Amedisys Sees Slight Easing in Labor Stresses, Cost Increases

Jan. 19, 2022
The home health and hospice company is investing more in longer-term bonuses rather than raises.

Is that a light at the end of the workforce tunnel?

For Baton Rouge-headquartered home health and hospice provider Amedisys, the answer to that question is a solid ‘maybe.’ Leaders of the company, which also has executive offices in Nashville, recently said they saw improvements in their labor situation “throughout” the fourth quarter and that – while workforce issues remain a headwind – they’ve been able this month to absorb the omicron wave of the COVID-19 pandemic without hurting their operations.

“Hiring was good, retention was good, clinical capacity was good and quarantines came down all the way up until the last week and a half of the year,” President and COO Chris Gerard told analysts and investors attending the 40th JPMorgan Healthcare Conference last week when asked about Q4 trends.

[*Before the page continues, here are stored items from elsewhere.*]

theorem pv_lemA2 (NL : List (List Char)) (hNL : NL ≠ []) (cs : List Char) : ∀ pre, '{' ∉ pre →
    (match pvFindIdx (pvSplit pre cs) 0 with
     | none => pre ++ cs
     | some idx => PySem.Chars.join ['\n'] ((pvSplit pre cs).take idx ++ NL ++ (pvSplit pre cs).drop idx))
      = pre ++ pvScan1 (PySem.Chars.join ['\n'] NL) cs := by
  induction cs with
  | nil =>
    intro pre h
    simp [pvSplit, pvFindIdx, pv_isIn_brace, h, pvScan1]
  | cons c r ih =>
    intro pre h
    by_cases hc : c = '\n'
    · subst hc
      have hsp : pvSplit pre ('\n' :: r) = pre :: pvSplit [] r := by simp [pvSplit]
      have hfi : pvFindIdx (pre :: pvSplit [] r) 0
          = Option.map (· + 1) (pvFindIdx (pvSplit [] r) 0) := by
        simp only [pvFindIdx, pv_isIn_brace, h, decide_false]
        rw [if_neg (by simp)]
        exact pv_findIdx_shift _ 0
      have hih := ih [] (by simp)
      simp only [List.nil_append] at hih
      have hs1 : pvScan1 (PySem.Chars.join ['\n'] NL) ('\n' :: r)
          = '\n' :: pvScan1 (PySem.Chars.join ['\n'] NL) r := by simp [pvScan1]
      rw [hsp, hfi, hs1]
      cases hfj : pvFindIdx (pvSplit [] r) 0 with
      | none =>
        rw [hfj] at hih
        simp only [Option.map_none]
        rw [← hih]
      | some j =>
        rw [hfj] at hih
        have hih2 : PySem.Chars.join ['\n'] ((pvSplit [] r).take j ++ NL ++ (pvSplit [] r).drop j)
            = pvScan1 (PySem.Chars.join ['\n'] NL) r := hih
        simp only [Option.map_some]
        rw [List.take_succ_cons, List.drop_succ_cons]
        rw [show (pre :: (pvSplit [] r).take j) ++ NL ++ (pvSplit [] r).drop j
            = pre :: ((pvSplit [] r).take j ++ NL ++ (pvSplit [] r).drop j) by simp]
        rw [pv_join_cons pre _ (by
            intro hx
            rcases List.append_eq_nil_iff.mp hx with ⟨h1, h2⟩
            exact hNL (List.append_eq_nil_iff.mp h1).2)]
        rw [hih2]
    · by_cases hb : c = '{'
      · subst hb
        have hsp : pvSplit pre ('{' :: r) = pvSplit (pre ++ ['{']) r := by simp [pvSplit]
        rw [hsp, pv_findIdx_found r (pre ++ ['{']) (by simp)]
        have hred : (match (some 1 : Option Nat) with
          | none => pre ++ '{' :: r
          | some idx => PySem.Chars.join ['\n'] ((pvSplit (pre ++ ['{']) r).take idx ++ NL ++ (pvSplit (pre ++ ['{']) r).drop idx))
            = PySem.Chars.join ['\n'] ((pvSplit (pre ++ ['{']) r).take 1 ++ NL ++ (pvSplit (pre ++ ['{']) r).drop 1) := rfl
        rw [hred, pv_lemA3 NL hNL r (pre ++ ['{'])]
        have hs1 : pvScan1 (PySem.Chars.join ['\n'] NL) ('{' :: r)
            = '{' :: pvScan2 (PySem.Chars.join ['\n'] NL) r := by simp [pvScan1]
        rw [hs1]
        simp
      · have hsp : pvSplit pre (c :: r) = pvSplit (pre ++ [c]) r := by simp [pvSplit, hc]
        have hap : pre ++ c :: r = (pre ++ [c]) ++ r := by simp
        have hs1 : pvScan1 (PySem.Chars.join ['\n'] NL) (c :: r)
            = c :: pvScan1 (PySem.Chars.join ['\n'] NL) r := by
          simp only [pvScan1]
          rw [if_neg hb]
        rw [hsp, hap, ih (pre ++ [c]) (by
          simp only [List.mem_append, List.mem_singleton, not_or]
          exact ⟨h, fun h' => hb h'.symm⟩), hs1]
        simp
-- pv_equiv track=rewrite | github.com/fanmeanthong/CORE_MEBLOCK | Lib/ultrasonic.py | _resolve_pin_id
-- ===== SOURCE A (Python) =====
-- def _normalize_key(k: str) -> str:
--     # Chuẩn hóa key pin cho lookup (không phân biệt hoa thường, bỏ khoảng trắng)
--     return str(k).strip().replace(" ", "").upper()
--
-- def _resolve_pin_id(spec, pinmap=None):
--     """
--     Chấp nhận:
--       - int (vd 2) → dùng trực tiếp
--       - '2' → 2
--       - 'GPIO2', 'IO2', 'P2' → 2
--       - String key có trong pinmap (vd 'TRIG', 'ECHO') → ánh xạ qua pinmap
--     """
--     if isinstance(spec, int):
--         return spec
--
--     if pinmap:
--         k = _normalize_key(spec)
--         # pinmap có thể đặt key tùy ý: 'TRIG', 'ECHO', 'D2', ...
--         # hoặc dạng 'GPIO2' -> 2
--         if k in { _normalize_key(x) for x in pinmap.keys() }:
--             # tìm key khớp (không phân biệt hoa thường)
--             for mk, mv in pinmap.items():
--                 if _normalize_key(mk) == k:
--                     return int(mv)
--
--     s = str(spec).strip().upper()
--     # Số nguyên dạng chuỗi
--     if s.isdigit():
--         return int(s)
--
--     # Các pattern phổ biến: GPIO2, IO2, P2
--     for prefix in ("GPIO", "IO", "P"):
--         if s.startswith(prefix) and s[len(prefix):].isdigit():
--             return int(s[len(prefix):])
--
--     raise ValueError("Không xác định được chân từ spec={!r}. Hãy truyền int/\"GPIOx\" hoặc cung cấp pinmap.".format(spec))
-- ===== SOURCE B (Python) =====
-- def _normalize_key(k: str) -> str:
--     return str(k).strip().replace(" ", "").upper()
--
-- def _resolve_pin_id(spec, pinmap=None):
--     if isinstance(spec, int):
--         return spec
--
--     if pinmap:
--         # positional lookup: parallel list of normalized keys, index into the values
--         keys = [_normalize_key(mk) for mk in pinmap.keys()]
--         k = _normalize_key(spec)
--         if k in keys:
--             return int(list(pinmap.values())[keys.index(k)])
--
--     s = str(spec).strip().upper()
--     # split s at the start of its longest all-digit suffix, scanning from the right;
--     # accept iff the suffix is nonempty and the head is empty or a known pin prefix
--     i = len(s)
--     while i > 0 and s[i-1].isdigit():
--         i -= 1
--     if i < len(s) and s[:i] in ("", "GPIO", "IO", "P"):
--         return int(s[i:])
--
--     raise ValueError("Không xác định được chân từ spec={!r}. Hãy truyền int/\"GPIOx\" hoặc cung cấp pinmap.".format(spec))
-- ===== Notes on version B (the rewrite author's own statement) =====
-- stated objective: alternative
-- what changed: B resolves the pinmap by one positional lookup (a parallel list of normalized keys, keys.index into the values list) instead of building a membership set and then rescanning the items, and parses the spec by scanning from the RIGHT for the longest all-digit suffix and checking that the remaining head is empty or one of the known prefixes, instead of a whole-string digit test followed by a loop of startswith/isdigit prefix trials.
import Mathlib
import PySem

Speaking to the impact of the omicron wave, Gerard said the Amedisys team has been cycling affected employees through quarantines more quickly of late and that, while the situation is “very fluid” as the latest virus variant grows and falls in various parts of the country, Amedisys’ investments in flexible scheduling and other initiatives have given the company a leg up in the battle for talent. (Among those other initiatives is a $5 million investment in tech-based staffing service connectRN.) Amedisys employs about 21,000 caregivers of various kinds at more than 500 care centers across the country.

Looking ahead to this year, Gerard, Chairman and CEO Paul Kusserow – Gerard will take over the CEO role in April – and CFO Scott Ginn said they have been able to ratchet down their forecasts for labor cost increases. Speaking on the heels of reporting their third-quarter results in November, the team had expected total labor costs to climb 6 percent, a number drive higher in part by the retirement of many in the sector and by others switching to travel and shorter-term contract work, where compensation is climbing strongly. Now, the executives said, they think that increase will be between 4 percent and 5 percent – still roughly double historical averages – because of the company’s heightened focus on multi-year sign-on and retention bonuses over pure salary increases.

Kusserow and his lieutenants also told JPMorgan conference attendees they also see Amedisys as well positioned to further consolidate several of its markets, particularly as labor cost pressures and the end of federal financial support via the CARES Act add to smaller companies’ struggles. Kusserow called his team’s M&A pipeline “very nice” and Ginn added that home health remains the company’s top priority with hospice also being a candidate if it lets the company enter new geographic markets.

A notable 2021 deal for Amedisys was the $241 million acquisition in August of Contessa Heath, a home hospitalization and skilled nursing venture that added a high-acuity and risk-based arm to Amedisys’ offerings. That purchase has “delighted and surprised” the Amedisys team, Kusserow said, by opening the door to potential broader partnerships with many of the company’s health system partners. If the Contessa model works well for home hospitalization, hospitals execs are telling Amedisys, it might make sense to have Amedisys also coordinate home health programs more broadly.

“These folks are the real deal,” Kusserow said of the Nashville-based Contessa team that started its business in 2015. “They can do it where there’s a lot of imitators out there who can’t.”

Shares of Amedisys (Ticker: AMED) fell more than 7 percent to about $136 on Jan. 18. Over the past six months, they have lost nearly half of their value after rising more than 60 percent in 2020.